* [Task statement] From the line containing "theorem calculate_v_spec : Claim_equal_calculate_v" to the last line below, retype everything word for word.

* [Material for this task]
-- pv_equiv track=rewrite | github.com/AdamZhouSE/pythonHomework | Code/CodeRecords/2841/60640/260638.py | calculate_v
-- ===== SOURCE A (Python) =====
-- def calculate_v(array, judge):
--     if len(array) == 1:
--         return array[0]
--     else:
--         new_arr = []
--         if judge:
--             for ii in range(0, len(array)-1, 2):
--                 new_arr.append(array[ii] | array[ii+1])
--             judge = False
--             return calculate_v(new_arr, judge)
--         else:
--             for ii in range(0, len(array)-1, 2):
--                 new_arr.append(array[ii] ^ array[ii+1])
--             judge = True
--             return calculate_v(new_arr, judge)
-- ===== SOURCE B (Python) =====
-- def calculate_v(array, judge):
--     # Iterative: fold levels in a while-loop, pairing adjacent elements via zip on one iterator
--     while len(array) != 1:
--         it = iter(array)
--         array = [(x | y) if judge else (x ^ y) for x, y in zip(it, it)]
--         judge = not judge
--     return array[0]
-- ===== Notes on version B (the rewrite author's own statement) =====
-- stated objective: idiomatic
-- what changed: Replaced the recursion with two duplicated index-loop branches by a single while-loop that pairs adjacent elements with zip on one iterator and selects the operator per element, alternating the flag in place.
import Mathlib
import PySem

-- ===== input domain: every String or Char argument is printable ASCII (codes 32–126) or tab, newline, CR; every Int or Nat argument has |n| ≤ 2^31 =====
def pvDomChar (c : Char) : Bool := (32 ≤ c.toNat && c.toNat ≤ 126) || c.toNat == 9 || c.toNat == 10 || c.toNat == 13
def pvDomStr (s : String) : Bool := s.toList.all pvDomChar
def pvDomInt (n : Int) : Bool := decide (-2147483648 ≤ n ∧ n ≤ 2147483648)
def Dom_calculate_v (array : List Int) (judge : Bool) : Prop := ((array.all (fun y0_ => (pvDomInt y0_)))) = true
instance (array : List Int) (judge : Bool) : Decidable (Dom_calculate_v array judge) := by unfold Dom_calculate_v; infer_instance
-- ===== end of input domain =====

-- B replaces A's recursion with duplicated per-branch index loops by an iterative while-loop
-- pairing adjacent elements (zip on one iterator) with the operator chosen per element (idiomatic).


-- ===== PORT A =====
-- for ii in range(0, len(array)-1, 2): new_arr.append(op(array[ii], array[ii+1]))
def pairFold (array : List Int) (op : Int → Int → Int) : List Int :=
  (PySem.List.pyRange 0 ((array.length : Int) - 1) 2).foldl
    (fun acc ii => acc ++ [op (PySem.List.pyGetD array ii 0) (PySem.List.pyGetD array (ii + 1) 0)]) []

theorem pairFold_length (array : List Int) (op : Int → Int → Int) :
    (pairFold array op).length = array.length / 2 := by
  unfold pairFold
  rw [PySem.List.foldl_append_singleton_eq_map, PySem.List.pyRange_of_pos 0 ((array.length : Int) - 1) (by norm_num)]
  simp only [List.nil_append, List.length_map, List.length_range]
  split_ifs with h <;> omega

def calculate_v (array : List Int) (judge : Bool) : Int :=
  if array.length = 1 then PySem.List.pyGetD array 0 0
  else
    if array = [] then 0  -- totality guard: Python A recurses forever (RecursionError) on []; excluded by Pre_
    else if judge then
      calculate_v (pairFold array PySem.Int.bor) false
    else
      calculate_v (pairFold array PySem.Int.bxor) true
termination_by array.length
decreasing_by
  all_goals
    rw [pairFold_length]
    rename_i h1 h2 _
    have hp : 0 < array.length := List.length_pos_of_ne_nil h2
    omega

-- ===== PORT B =====
-- zip(it, it) on a single iterator: adjacent pairs, trailing odd element dropped (hand port, exact)
def pairZip : List Int → List (Int × Int)
  | a :: b :: rest => (a, b) :: pairZip rest
  | _ => []

theorem pairZip_length : ∀ (xs : List Int), (pairZip xs).length = xs.length / 2
  | [] => by simp [pairZip]
  | [_] => by simp [pairZip]
  | _ :: _ :: rest => by simp [pairZip, pairZip_length rest]; omega

def calculate_v_alt (array : List Int) (judge : Bool) : Int :=
  if array.length = 1 then PySem.List.pyGetD array 0 0
  else
    if array = [] then 0  -- totality guard: B's while-loop never terminates on []; excluded by Pre_
    else
      calculate_v_alt
        ((pairZip array).map (fun p => if judge then PySem.Int.bor p.1 p.2 else PySem.Int.bxor p.1 p.2)) (!judge)
termination_by array.length
decreasing_by
  rw [List.length_map, pairZip_length]
  rename_i h1 h2
  have hp : 0 < array.length := List.length_pos_of_ne_nil h2
  omega

-- ===== PRECONDITION & SPEC =====
-- Pre_ excludes only the empty list, on which A raises RecursionError (and B's loop never exits).
def Pre_calculate_v (array : List Int) (judge : Bool) : Prop := array ≠ []
instance (array : List Int) (judge : Bool) : Decidable (Pre_calculate_v array judge) := by
  unfold Pre_calculate_v; infer_instance

def pvWitness_calculate_v : List Int × Bool := ([1, 2, 3], true)

def Spec_calculate_v (array : List Int) (judge : Bool) (out : Int) : Prop := out = calculate_v_alt array judge
instance (array : List Int) (judge : Bool) (out : Int) : Decidable (Spec_calculate_v array judge out) := by unfold Spec_calculate_v; infer_instance

-- ===== CLAIM (what is proved, stated in full; the proofs are below) =====
def Claim_equal_calculate_v : Prop := ∀ (array : List Int) (judge : Bool), Dom_calculate_v array judge → Pre_calculate_v array judge → Spec_calculate_v array judge (calculate_v array judge)

-- ===== LEMMAS AND PROOFS =====

-- the two per-level constructions agree
theorem range_pairs_eq_pairZip : ∀ (xs : List Int) (op : Int → Int → Int),
    (List.range (xs.length / 2)).map
      (fun k => op (xs.getD (2 * k) 0) (xs.getD (2 * k + 1) 0)) =
    (pairZip xs).map (fun p => op p.1 p.2)
  | [], _ => by simp [pairZip]
  | [_], _ => by simp [pairZip]
  | a :: b :: rest, op => by
    have hlen : (a :: b :: rest).length / 2 = rest.length / 2 + 1 := by
      simp; omega
    rw [hlen, List.range_succ_eq_map]
    simp only [List.map_cons, List.map_map, pairZip]
    congr 1
    rw [← range_pairs_eq_pairZip rest op]
    apply List.map_congr_left
    intro k _
    simp only [Function.comp_apply, Nat.succ_eq_add_one]
    have e1 : (a :: b :: rest).getD (2 * (k + 1)) 0 = rest.getD (2 * k) 0 := by
      rw [show 2 * (k + 1) = 2 * k + 1 + 1 by ring]; rfl
    have e2 : (a :: b :: rest).getD (2 * (k + 1) + 1) 0 = rest.getD (2 * k + 1) 0 := by
      rw [show 2 * (k + 1) + 1 = 2 * k + 1 + 1 + 1 by ring]; rfl
    rw [e1, e2]

theorem pairFold_eq_pairZip (xs : List Int) (op : Int → Int → Int) :
    pairFold xs op = (pairZip xs).map (fun p => op p.1 p.2) := by
  unfold pairFold
  rw [PySem.List.foldl_append_singleton_eq_map,
      PySem.List.pyRange_of_pos 0 ((xs.length : Int) - 1) (by norm_num)]
  rw [List.map_map, ← range_pairs_eq_pairZip xs op]
  have hcnt : (if (0 : Int) < (xs.length : Int) - 1 then
      (((xs.length : Int) - 1 - 0 + 2 - 1) / 2).toNat else 0) = xs.length / 2 := by
    split_ifs with h
    · omega
    · omega
  rw [hcnt]
  apply List.map_congr_left
  intro k hk
  simp only [Function.comp_apply, zero_add]
  have h2k : (2 : Int) * (k : Int) = ((2 * k : Nat) : Int) := by push_cast; ring
  have h2k1 : (2 : Int) * (k : Int) + 1 = ((2 * k + 1 : Nat) : Int) := by push_cast; ring
  rw [h2k]
  rw [show ((2 * k : Nat) : Int) + 1 = ((2 * k + 1 : Nat) : Int) by push_cast; ring]
  rw [PySem.List.pyGetD_natCast, PySem.List.pyGetD_natCast]

theorem calc_eq : ∀ (n : ℕ) (xs : List Int) (j : Bool), xs.length = n →
    calculate_v xs j = calculate_v_alt xs j := by
  intro n
  induction n using Nat.strong_induction_on with
  | _ n ih =>
    intro xs j hlen
    rw [calculate_v, calculate_v_alt]
    by_cases h1 : xs.length = 1
    · simp [h1]
    · by_cases h0 : xs = []
      · simp [h0]
      · have hp : 0 < xs.length := List.length_pos_of_ne_nil h0
        simp only [h1, h0, if_false]
        have hstep : ∀ (op : Int → Int → Int),
            pairFold xs op = (pairZip xs).map (fun p => op p.1 p.2) := pairFold_eq_pairZip xs
        have hlt : (pairZip xs).length < n := by rw [pairZip_length]; omega
        cases j with
        | true =>
          simp only [if_true, Bool.not_true]
          rw [hstep]
          exact ih _ (by rw [List.length_map]; exact hlt)
            ((pairZip xs).map (fun p => PySem.Int.bor p.1 p.2)) false rfl
        | false =>
          simp only [Bool.false_eq_true, if_false, Bool.not_false]
          rw [hstep]
          exact ih _ (by rw [List.length_map]; exact hlt)
            ((pairZip xs).map (fun p => PySem.Int.bxor p.1 p.2)) true rfl

-- ===== VERDICT (by name: the statement is the Claim_ definition above) =====
theorem calculate_v_spec : Claim_equal_calculate_v := by
  intro array judge _ _
  unfold Spec_calculate_v
  exact (calc_eq array.length array judge rfl)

* [The completed task]
theorem calculate_v_spec : Claim_equal_calculate_v := by
  intro array judge _ _
  unfold Spec_calculate_v
  exact (calc_eq array.length array judge rfl)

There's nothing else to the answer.